"""
-- pv_equiv track=rewrite | github.com/boon-code/pfrinc4 | src/pfinfo.py | _correct_msg
-- ===== SOURCE A (Python) =====
-- def _correct_msg(msg):
--     "checks if message has right format, returns valid message."
--
--     l = 'l'
--     data = []
--     for i in msg:
--         if l == '\n' and i == '\n':
--             pass
--         else:
--             data.append(i)
--             l = i
--
--     return ("".join(data)).strip('\n')
-- ===== SOURCE B (Python) =====
-- def _correct_msg(msg):
--     "checks if message has right format, returns valid message."
--     return "\n".join(seg for seg in msg.split('\n') if seg)
-- ===== Notes on version B (the rewrite author's own statement) =====
-- stated objective: simpler
-- what changed: Replaced the stateful character loop that tracks the previous character to skip duplicate newlines (plus a final strip) with a one-line split/filter/join pipeline: splitting on the newline character and rejoining the non-empty segments collapses newline runs and strips boundary newlines at once.
import Mathlib
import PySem

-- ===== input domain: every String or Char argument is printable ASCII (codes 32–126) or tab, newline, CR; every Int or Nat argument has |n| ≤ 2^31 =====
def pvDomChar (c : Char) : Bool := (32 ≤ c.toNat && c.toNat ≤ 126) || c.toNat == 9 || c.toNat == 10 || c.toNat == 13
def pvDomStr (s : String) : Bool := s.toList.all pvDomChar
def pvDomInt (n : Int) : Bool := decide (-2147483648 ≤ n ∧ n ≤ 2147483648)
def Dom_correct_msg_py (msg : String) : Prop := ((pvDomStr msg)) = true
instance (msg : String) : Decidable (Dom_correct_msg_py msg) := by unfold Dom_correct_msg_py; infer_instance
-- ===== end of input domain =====

-- B replaces A's stateful character loop (previous-char tracking + final strip) with a
-- split('\n') / drop-empty-segments / join('\n') pipeline: simpler, same O(n) cost.

-- ===== PORT A =====
-- l = 'l'; data = []; for i in msg: if l=='\n' and i=='\n': pass else: data.append(i); l=i
-- return "".join(data).strip('\n')
def correct_msg_py (msg : String) : String :=
  let r := msg.toList.foldl
    (fun (st : Char × List Char) i =>
      if st.1 = '\n' ∧ i = '\n' then st else (i, st.2 ++ [i]))
    ('l', ([] : List Char))
  String.ofList (PySem.Chars.stripChars r.2 ['\n'])

-- ===== PORT B =====
-- return "\n".join(seg for seg in msg.split('\n') if seg)
def correct_msg_py_alt (msg : String) : String :=
  String.ofList (PySem.Chars.join ['\n']
    ((PySem.Chars.splitOn msg.toList ['\n']).filter (fun seg => !seg.isEmpty)))

-- ===== PRECONDITION & SPEC =====
def Spec_correct_msg_py (msg : String) (out : String) : Prop := out = correct_msg_py_alt msg
instance (msg : String) (out : String) : Decidable (Spec_correct_msg_py msg out) := by unfold Spec_correct_msg_py; infer_instance

-- ===== CLAIM (what is proved, stated in full; the proofs are below) =====
def Claim_equal_correct_msg_py : Prop := ∀ (msg : String), Dom_correct_msg_py msg → Spec_correct_msg_py msg (correct_msg_py msg)

-- ===== LEMMAS AND PROOFS =====

-- A's loop as a structural recursion: state = previous char, result = emitted chars.
def pvCollapse : Char → List Char → List Char
  | _, [] => []
  | l, c :: cs => if l = '\n' ∧ c = '\n' then pvCollapse l cs else c :: pvCollapse c cs

-- splitOn by a single '\n' as a structural recursion.
def pvSplit : List Char → List (List Char)
  | [] => [[]]
  | c :: cs =>
    if c = '\n' then [] :: pvSplit cs
    else match pvSplit cs with
      | [] => [[c]]
      | s :: ss => (c :: s) :: ss

def pvNL (c : Char) : Bool := c == '\n'
def pvLstrip (t : List Char) : List Char := t.dropWhile pvNL
def pvRstrip (t : List Char) : List Char := (t.reverse.dropWhile pvNL).reverse
def pvNE (s : List Char) : Bool := !s.isEmpty
def pvTailJoin (ss : List (List Char)) : List Char :=
  if ss.filter pvNE = [] then [] else '\n' :: PySem.Chars.join ['\n'] (ss.filter pvNE)

theorem pv_foldA (cs : List Char) : ∀ (l : Char) (acc : List Char),
    (cs.foldl (fun (st : Char × List Char) i =>
      if st.1 = '\n' ∧ i = '\n' then st else (i, st.2 ++ [i])) (l, acc)).2
      = acc ++ pvCollapse l cs := by
  induction cs with
  | nil => intro l acc; simp [pvCollapse]
  | cons c cs ih =>
    intro l acc
    by_cases h : l = '\n' ∧ c = '\n'
    · simp [List.foldl_cons, h, pvCollapse, ih]
    · simp [List.foldl_cons, h, pvCollapse, ih]

theorem pv_collapse_ne (cs : List Char) (l : Char) (h : l ≠ '\n') :
    pvCollapse l cs = pvCollapse 'l' cs := by
  cases cs with
  | nil => rfl
  | cons c cs => simp [pvCollapse, h]

theorem pv_g_no_lead (cs : List Char) : pvLstrip (pvCollapse '\n' cs) = pvCollapse '\n' cs := by
  induction cs with
  | nil => rfl
  | cons c cs ih =>
    by_cases h : c = '\n'
    · simpa [pvCollapse, h] using ih
    · simp [pvCollapse, h, pvLstrip, pvNL]

theorem pv_lstrip_f (cs : List Char) : pvLstrip (pvCollapse 'l' cs) = pvCollapse '\n' cs := by
  cases cs with
  | nil => rfl
  | cons c cs =>
    by_cases h : c = '\n'
    · subst h
      simpa [pvCollapse, pvLstrip, pvNL] using pv_g_no_lead cs
    · simp [pvCollapse, pvLstrip, pvNL, h]

theorem pv_nl_decide : pvNL = fun c => decide (c = '\n') := by
  funext c; by_cases h : c = '\n' <;> simp [pvNL, h]

theorem pv_strip_eq (t : List Char) :
    PySem.Chars.stripChars t ['\n'] = pvRstrip (pvLstrip t) := by
  unfold pvRstrip pvLstrip
  rw [pv_nl_decide]; simp [PySem.Chars.stripChars]

theorem pv_rstrip_cons_ne (c : Char) (t : List Char) (h : c ≠ '\n') :
    pvRstrip (c :: t) = c :: pvRstrip t := by
  have hc : pvNL c = false := by simp [pvNL, h]
  simp only [pvRstrip, List.reverse_cons, List.dropWhile_append]
  by_cases he : (t.reverse.dropWhile pvNL).isEmpty
  · simp_all [List.isEmpty_iff, List.dropWhile]
  · simp [he]

theorem pv_rstrip_cons_nl (t : List Char) :
    pvRstrip ('\n' :: t) = if pvRstrip t = [] then [] else '\n' :: pvRstrip t := by
  have hc : pvNL '\n' = true := by simp [pvNL]
  simp only [pvRstrip, List.reverse_cons, List.dropWhile_append]
  by_cases he : (t.reverse.dropWhile pvNL).isEmpty
  · simp_all [List.isEmpty_iff, List.dropWhile]
  · have : ¬ (t.reverse.dropWhile pvNL).reverse = [] := by
      simp_all [List.isEmpty_iff]
    simp [he, this]

theorem pv_split_ne_nil (cs : List Char) : pvSplit cs ≠ [] := by
  cases cs with
  | nil => simp [pvSplit]
  | cons c cs =>
    by_cases h : c = '\n'
    · simp [pvSplit, h]
    · simp only [pvSplit, h, if_false]
      cases pvSplit cs <;> simp

theorem pv_join_cons (x : List Char) (l : List (List Char)) :
    PySem.Chars.join ['\n'] (x :: l)
      = x ++ (if l = [] then [] else '\n' :: PySem.Chars.join ['\n'] l) := by
  cases l with
  | nil => simp [PySem.Chars.join, List.intercalate]
  | cons y ys => simp [PySem.Chars.join, List.intercalate, List.intersperse]

theorem pv_joinFilter_eq_nil_iff (l : List (List Char)) :
    PySem.Chars.join ['\n'] (l.filter pvNE) = [] ↔ l.filter pvNE = [] := by
  constructor
  · intro h
    by_contra hne
    rcases hl : l.filter pvNE with _ | ⟨x, xs⟩
    · exact hne hl
    · have hx : pvNE x = true := List.of_mem_filter (by rw [hl]; exact List.mem_cons_self ..)
      have hxne : x ≠ [] := by simpa [pvNE, List.isEmpty_iff] using hx
      rw [hl, pv_join_cons] at h
      rcases List.append_eq_nil_iff.mp h with ⟨h1, _⟩
      exact hxne h1
  · intro h; rw [h]; rfl

-- splitOn ['\n'] computes pvSplit.
theorem pv_go_spec (fuel : Nat) : ∀ (l cur : List Char) (acc : List (List Char)),
    l.length ≤ fuel →
    PySem.Chars.splitOn.go ['\n'] fuel l cur acc
      = acc.reverse ++ (match pvSplit l with
          | [] => [cur.reverse]
          | s :: ss => (cur.reverse ++ s) :: ss) := by
  induction fuel with
  | zero =>
    intro l cur acc h
    have : l = [] := List.eq_nil_of_length_eq_zero (Nat.le_zero.mp h)
    subst this
    simp [PySem.Chars.splitOn.go, pvSplit]
  | succ fuel ih =>
    intro l cur acc h
    cases l with
    | nil => simp [PySem.Chars.splitOn.go, pvSplit]
    | cons c rest =>
      by_cases hc : c = '\n'
      · subst hc
        have hpre : List.isPrefixOf ['\n'] ('\n' :: rest) = true := by
          simp [List.isPrefixOf]
        rw [PySem.Chars.splitOn.go]
        simp only [hpre, if_true]
        have hdrop : List.drop (['\n'] : List Char).length ('\n' :: rest) = rest := rfl
        rw [hdrop, ih rest [] (cur.reverse :: acc) (by simpa using Nat.le_of_succ_le_succ h)]
        rcases hsp : pvSplit rest with _ | ⟨s, ss⟩
        · exact absurd hsp (pv_split_ne_nil rest)
        · simp [pvSplit, hsp]
      · have hpre : List.isPrefixOf ['\n'] (c :: rest) = false := by
          simp [List.isPrefixOf]
          exact fun h' => hc h'.symm
        rw [PySem.Chars.splitOn.go]
        simp only [hpre, Bool.false_eq_true, if_false]
        rw [ih rest (c :: cur) acc (by simpa using Nat.le_of_succ_le_succ h)]
        rcases hsp : pvSplit rest with _ | ⟨s, ss⟩
        · exact absurd hsp (pv_split_ne_nil rest)
        · simp [pvSplit, hc, hsp]

theorem pv_splitOn_eq (cs : List Char) :
    PySem.Chars.splitOn cs ['\n'] = pvSplit cs := by
  rw [PySem.Chars.splitOn, pv_go_spec (cs.length + 1) cs [] [] (Nat.le_succ _)]
  rcases hsp : pvSplit cs with _ | ⟨s, ss⟩
  · exact absurd hsp (pv_split_ne_nil cs)
  · simp

-- The main invariant, both halves at once.
theorem pv_main (cs : List Char) :
    (pvRstrip (pvCollapse '\n' cs)
        = PySem.Chars.join ['\n'] ((pvSplit cs).filter pvNE))
    ∧ (∀ s ss, pvSplit cs = s :: ss → pvRstrip (pvCollapse 'l' cs) = s ++ pvTailJoin ss) := by
  induction cs with
  | nil =>
    constructor
    · simp [pvCollapse, pvSplit, pvRstrip, pvNE, PySem.Chars.join, List.intercalate]
    · intro s ss h
      simp only [pvSplit] at h
      cases h
      simp [pvCollapse, pvRstrip, pvTailJoin]
  | cons c cs ih =>
    obtain ⟨ihP, ihQ⟩ := ih
    rcases hsp : pvSplit cs with _ | ⟨h0, t0⟩
    · exact absurd hsp (pv_split_ne_nil cs)
    by_cases hc : c = '\n'
    · subst hc
      have hg : pvCollapse '\n' ('\n' :: cs) = pvCollapse '\n' cs := by simp [pvCollapse]
      have hs : pvSplit ('\n' :: cs) = [] :: pvSplit cs := by simp [pvSplit]
      have hfe : pvNE ([] : List Char) = false := by simp [pvNE]
      constructor
      · rw [hg, hs, List.filter_cons_of_neg (by simp [hfe]), ihP]
      · intro s ss h
        rw [hs] at h
        cases h
        have hcol : pvCollapse 'l' ('\n' :: cs) = '\n' :: pvCollapse '\n' cs := by
          simp [pvCollapse]
        rw [hcol, pv_rstrip_cons_nl, ihP, pvTailJoin]
        by_cases hnil : (pvSplit cs).filter pvNE = []
        · simp [hnil]
        · have : ¬ PySem.Chars.join ['\n'] ((pvSplit cs).filter pvNE) = [] := by
            intro hh; exact hnil ((pv_joinFilter_eq_nil_iff _).mp hh)
          simp [hnil, this]
    · have hcolg : pvCollapse '\n' (c :: cs) = c :: pvCollapse 'l' cs := by
        simp [pvCollapse, hc, pv_collapse_ne cs c hc]
      have hcolf : pvCollapse 'l' (c :: cs) = c :: pvCollapse 'l' cs := by
        simp [pvCollapse, hc, pv_collapse_ne cs c hc]
      have hspc : pvSplit (c :: cs) = (c :: h0) :: t0 := by
        simp [pvSplit, hc, hsp]
      have hQ := ihQ h0 t0 hsp
      constructor
      · rw [hcolg, pv_rstrip_cons_ne c _ hc, hQ, hspc]
        have hne : pvNE (c :: h0) = true := by simp [pvNE]
        rw [List.filter_cons_of_pos hne, pv_join_cons]
        by_cases hnil : t0.filter pvNE = []
        · simp [pvTailJoin, hnil]
        · simp [pvTailJoin, hnil]
      · intro s ss h
        rw [hspc] at h
        cases h
        rw [hcolf, pv_rstrip_cons_ne c _ hc, hQ]
        simp

-- ===== VERDICT (by name: the statement is the Claim_ definition above) =====
theorem correct_msg_py_spec : Claim_equal_correct_msg_py := by
  intro msg _
  unfold Spec_correct_msg_py correct_msg_py correct_msg_py_alt
  rw [pv_splitOn_eq]
  have hfold := pv_foldA msg.toList 'l' []
  simp only [hfold, List.nil_append, pv_strip_eq, pv_lstrip_f]
  exact congrArg String.ofList (pv_main msg.toList).1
"""
_DESCRIPTION OF THE TASK_.
Write the number of lines in the listing above that contain the word "hpre". No other text should appear.

_YOUR RESPONSE_.
4